Heijn M, Oude Elferink R P, Jansen P L
Division of Gastrointestinal and Liver Diseases, Academic Medical Centre, Amsterdam, The Netherlands.
Am J Physiol. 1992 Jan;262(1 Pt 1):C104-10. doi: 10.1152/ajpcell.1992.262.1.C104.

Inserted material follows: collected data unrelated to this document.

-- pv_equiv track=rewrite | github.com/Stealthmate/python-challenge | level32.py | scan_column
-- ===== SOURCE A (Python) =====
-- def scan_column(c: list[bool]) -> tuple[int, int]:
--     last_length = 0
--     seqs = []
--     for x in c:
--         if last_length > 0 and not x:
--             seqs.append(last_length)
--         last_length = last_length + 1 if x else 0
--     if last_length > 0:
--         seqs.append(last_length)
--     return len(seqs), last_length
-- ===== SOURCE B (Python) =====
-- def scan_column(c: list[bool]) -> tuple[int, int]:
--     # run count = number of rising edges (an element that is truthy while its predecessor is not);
--     # trailing run length = position of the first non-truthy element scanning from the right.
--     runs = sum(1 for prev, x in zip([False] + c, c) if x and not prev)
--     tail = next((i for i, x in enumerate(reversed(c)) if not x), len(c))
--     return runs, tail
-- ===== Notes on version B (the rewrite author's own statement) =====
-- stated objective: alternative
-- what changed: Replaces A's stateful run-accumulating loop (which builds a list of run lengths) with two independent closed-form scans: the run count as the number of rising edges between each element and its predecessor, and the trailing run length as the position of the first non-true element scanning from the right.
import Mathlib
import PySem

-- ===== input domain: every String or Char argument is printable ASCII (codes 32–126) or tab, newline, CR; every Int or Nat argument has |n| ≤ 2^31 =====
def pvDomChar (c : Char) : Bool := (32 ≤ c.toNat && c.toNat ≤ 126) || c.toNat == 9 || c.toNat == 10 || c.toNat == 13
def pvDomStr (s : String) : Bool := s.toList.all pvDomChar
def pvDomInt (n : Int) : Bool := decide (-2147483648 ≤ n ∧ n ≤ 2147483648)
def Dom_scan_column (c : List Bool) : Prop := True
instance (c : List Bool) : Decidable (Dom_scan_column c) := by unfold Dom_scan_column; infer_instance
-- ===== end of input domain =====

-- B replaces A's stateful run-accumulating loop with two independent scans:
-- run count = number of rising edges; trailing length = position of first non-true element from the right.

-- ===== PORT A =====
def scan_column (c : List Bool) : Int × Int :=
  let st := c.foldl (fun (st : Int × List Int) x =>
      ((if x then st.1 + 1 else 0),
       if st.1 > 0 ∧ x = false then st.2 ++ [st.1] else st.2))
    ((0 : Int), ([] : List Int))
  let seqs := if st.1 > 0 then st.2 ++ [st.1] else st.2
  ((seqs.length : Int), st.1)

-- ===== PORT B =====
def scan_column_alt (c : List Bool) : Int × Int :=
  let runs : Int := (((false :: c).zip c).countP (fun p => p.2 && !p.1) : Int)
  let tail : Int :=
    match c.reverse.findIdx? (fun x => !x) with
    | some i => (i : Int)
    | none => (c.length : Int)
  (runs, tail)

-- ===== PRECONDITION & SPEC =====
def Spec_scan_column (c : List Bool) (out : Int × Int) : Prop := out = scan_column_alt c
instance (c : List Bool) (out : Int × Int) : Decidable (Spec_scan_column c out) := by unfold Spec_scan_column; infer_instance

-- ===== CLAIM (what is proved, stated in full; the proofs are below) =====
def Claim_equal_scan_column : Prop := ∀ (c : List Bool), Dom_scan_column c → Spec_scan_column c (scan_column c)

-- ===== LEMMAS AND PROOFS =====

-- recursive characterisation of B's rising-edge count
def pvRuns (prev : Bool) : List Bool → Int
  | [] => 0
  | x :: t => (if x ∧ prev = false then 1 else 0) + pvRuns x t

theorem pvRuns_zip (c : List Bool) : ∀ prev : Bool,
    (((prev :: c).zip c).countP (fun p => p.2 && !p.1) : Int) = pvRuns prev c := by
  induction c with
  | nil => intro prev; simp [pvRuns]
  | cons x t ih =>
    intro prev
    simp only [List.zip_cons_cons, List.countP_cons, pvRuns, ← ih x]
    by_cases hx : x <;> by_cases hp : prev <;> simp [hx, hp] <;> ring

-- B's tail expression equals the scalar left fold that A's last_length performs
theorem pvTail_eq (c : List Bool) : ∀ last : Int,
    c.foldl (fun (a : Int) x => if x then a + 1 else 0) last =
      (match c.reverse.findIdx? (fun x => !x) with
       | some i => (i : Int)
       | none => last + (c.length : Int)) := by
  induction c using List.reverseRecOn with
  | nil => intro last; simp
  | append_singleton t x ih =>
    intro last
    rw [List.foldl_append]
    simp only [List.foldl_cons, List.foldl_nil, List.reverse_append, List.reverse_singleton,
      List.singleton_append, List.findIdx?_cons]
    cases x with
    | false => simp
    | true =>
      simp only [ih last, Bool.not_true]
      cases h : t.reverse.findIdx? (fun x => !x) with
      | some i => simp
      | none => simp; push_cast; ring

-- invariant for A's pair fold: count bookkeeping
theorem pvFold_inv (c : List Bool) : ∀ (last : Int) (seqs : List Int), 0 ≤ last →
    (let st := c.foldl (fun (st : Int × List Int) x =>
        ((if x then st.1 + 1 else 0),
         if st.1 > 0 ∧ x = false then st.2 ++ [st.1] else st.2)) (last, seqs)
     ((st.2.length : Int) + (if st.1 > 0 then 1 else 0)
        = (seqs.length : Int) + (if last > 0 then 1 else 0) + pvRuns (decide (last > 0)) c)
     ∧ st.1 = c.foldl (fun (a : Int) x => if x then a + 1 else 0) last) := by
  induction c with
  | nil => intro last seqs _; simp [pvRuns]
  | cons x t ih =>
    intro last seqs hlast
    simp only [List.foldl_cons]
    have h1 : (0 : Int) ≤ if x then last + 1 else 0 := by split <;> omega
    have := ih (if x then last + 1 else 0)
      (if last > 0 ∧ x = false then seqs ++ [last] else seqs) h1
    refine ⟨?_, this.2⟩
    rw [this.1]
    have hd : decide (last > 0) = true ↔ last > 0 := by simp
    by_cases hx : x <;> by_cases hl : last > 0 <;>
      first | (simp [pvRuns, hx, hl, hlast]; ring) | simp [pvRuns, hx, hl, hlast]

theorem pvTail_zero (c : List Bool) :
    c.foldl (fun (a : Int) x => if x then a + 1 else 0) 0 =
      (match c.reverse.findIdx? (fun x => !x) with
       | some i => (i : Int)
       | none => (c.length : Int)) := by
  rw [pvTail_eq c 0]
  cases h : c.reverse.findIdx? (fun x => !x) <;> simp

-- ===== VERDICT (by name: the statement is the Claim_ definition above) =====
theorem scan_column_spec : Claim_equal_scan_column := by
  intro c _
  unfold Spec_scan_column
  obtain ⟨h1, h2⟩ := pvFold_inv c 0 [] le_rfl
  simp only [List.length_nil, Nat.cast_zero] at h1
  norm_num at h1
  dsimp only [scan_column, scan_column_alt]
  rw [Prod.mk.injEq]
  refine ⟨?_, ?_⟩
  · rw [pvRuns_zip c false, ← h1]
    split <;> simp
  · rw [h2, ← pvTail_zero]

The uptake of oxidized glutathione (GSSG) into inside-out membrane vesicles of Wistar rat erythrocytes was studied. Uptake was ATP dependent, into an osmotically active space, and saturable. Analysis of saturable ATP-dependent GSSG uptake showed two affinities for GSSG [concentration for half-maximal velocity (K1/2 1), 26 microM; K 1/2 2, 4 mM; maximum transport rate (Vmax 1), 100 pmol.mg-1.min-1; Vmax 2, 360 pmol.mg-1.min-1]. Interactions of the high-affinity system with different organic compounds were studied. Leukotriene C4, bromosulfophthalein-S-glutathione, and 2,4-dinitrophenyl-S-glutathione were effective inhibitors. In addition, anionic nonglutathione conjugates, like indocyanine green, rose bengal, dibromosulfophthalein, and sulfated or glucuronidated (divalent) bile acids inhibited GSSG transport. Monovalent bile acids had no influence on GSSG transport. Inhibition by 2,4-dinitrophenyl-S-glutathione [inhibition constant (Ki) = 2.6 microM] and sulfated glycolithocholic acid (Ki = 2.9 microM) was purely competitive. The use of adenosinetriphosphatase (ATPase) inhibitors suggested a resemblance with E1E2-type ATPase. Vesicles of erythrocytes isolated from the TR- rat, a mutant rat strain with a defective biliary secretion of organic anions, have an impaired uptake of GSSG (Vmax was decreased 2-fold). In conclusion, erythrocytes have an ATP-dependent organic anion transport system that can be inhibited by a broad range of organic anions. This system is very similar if not identical to the hepatocanalicular ATP-dependent organic anion transporter.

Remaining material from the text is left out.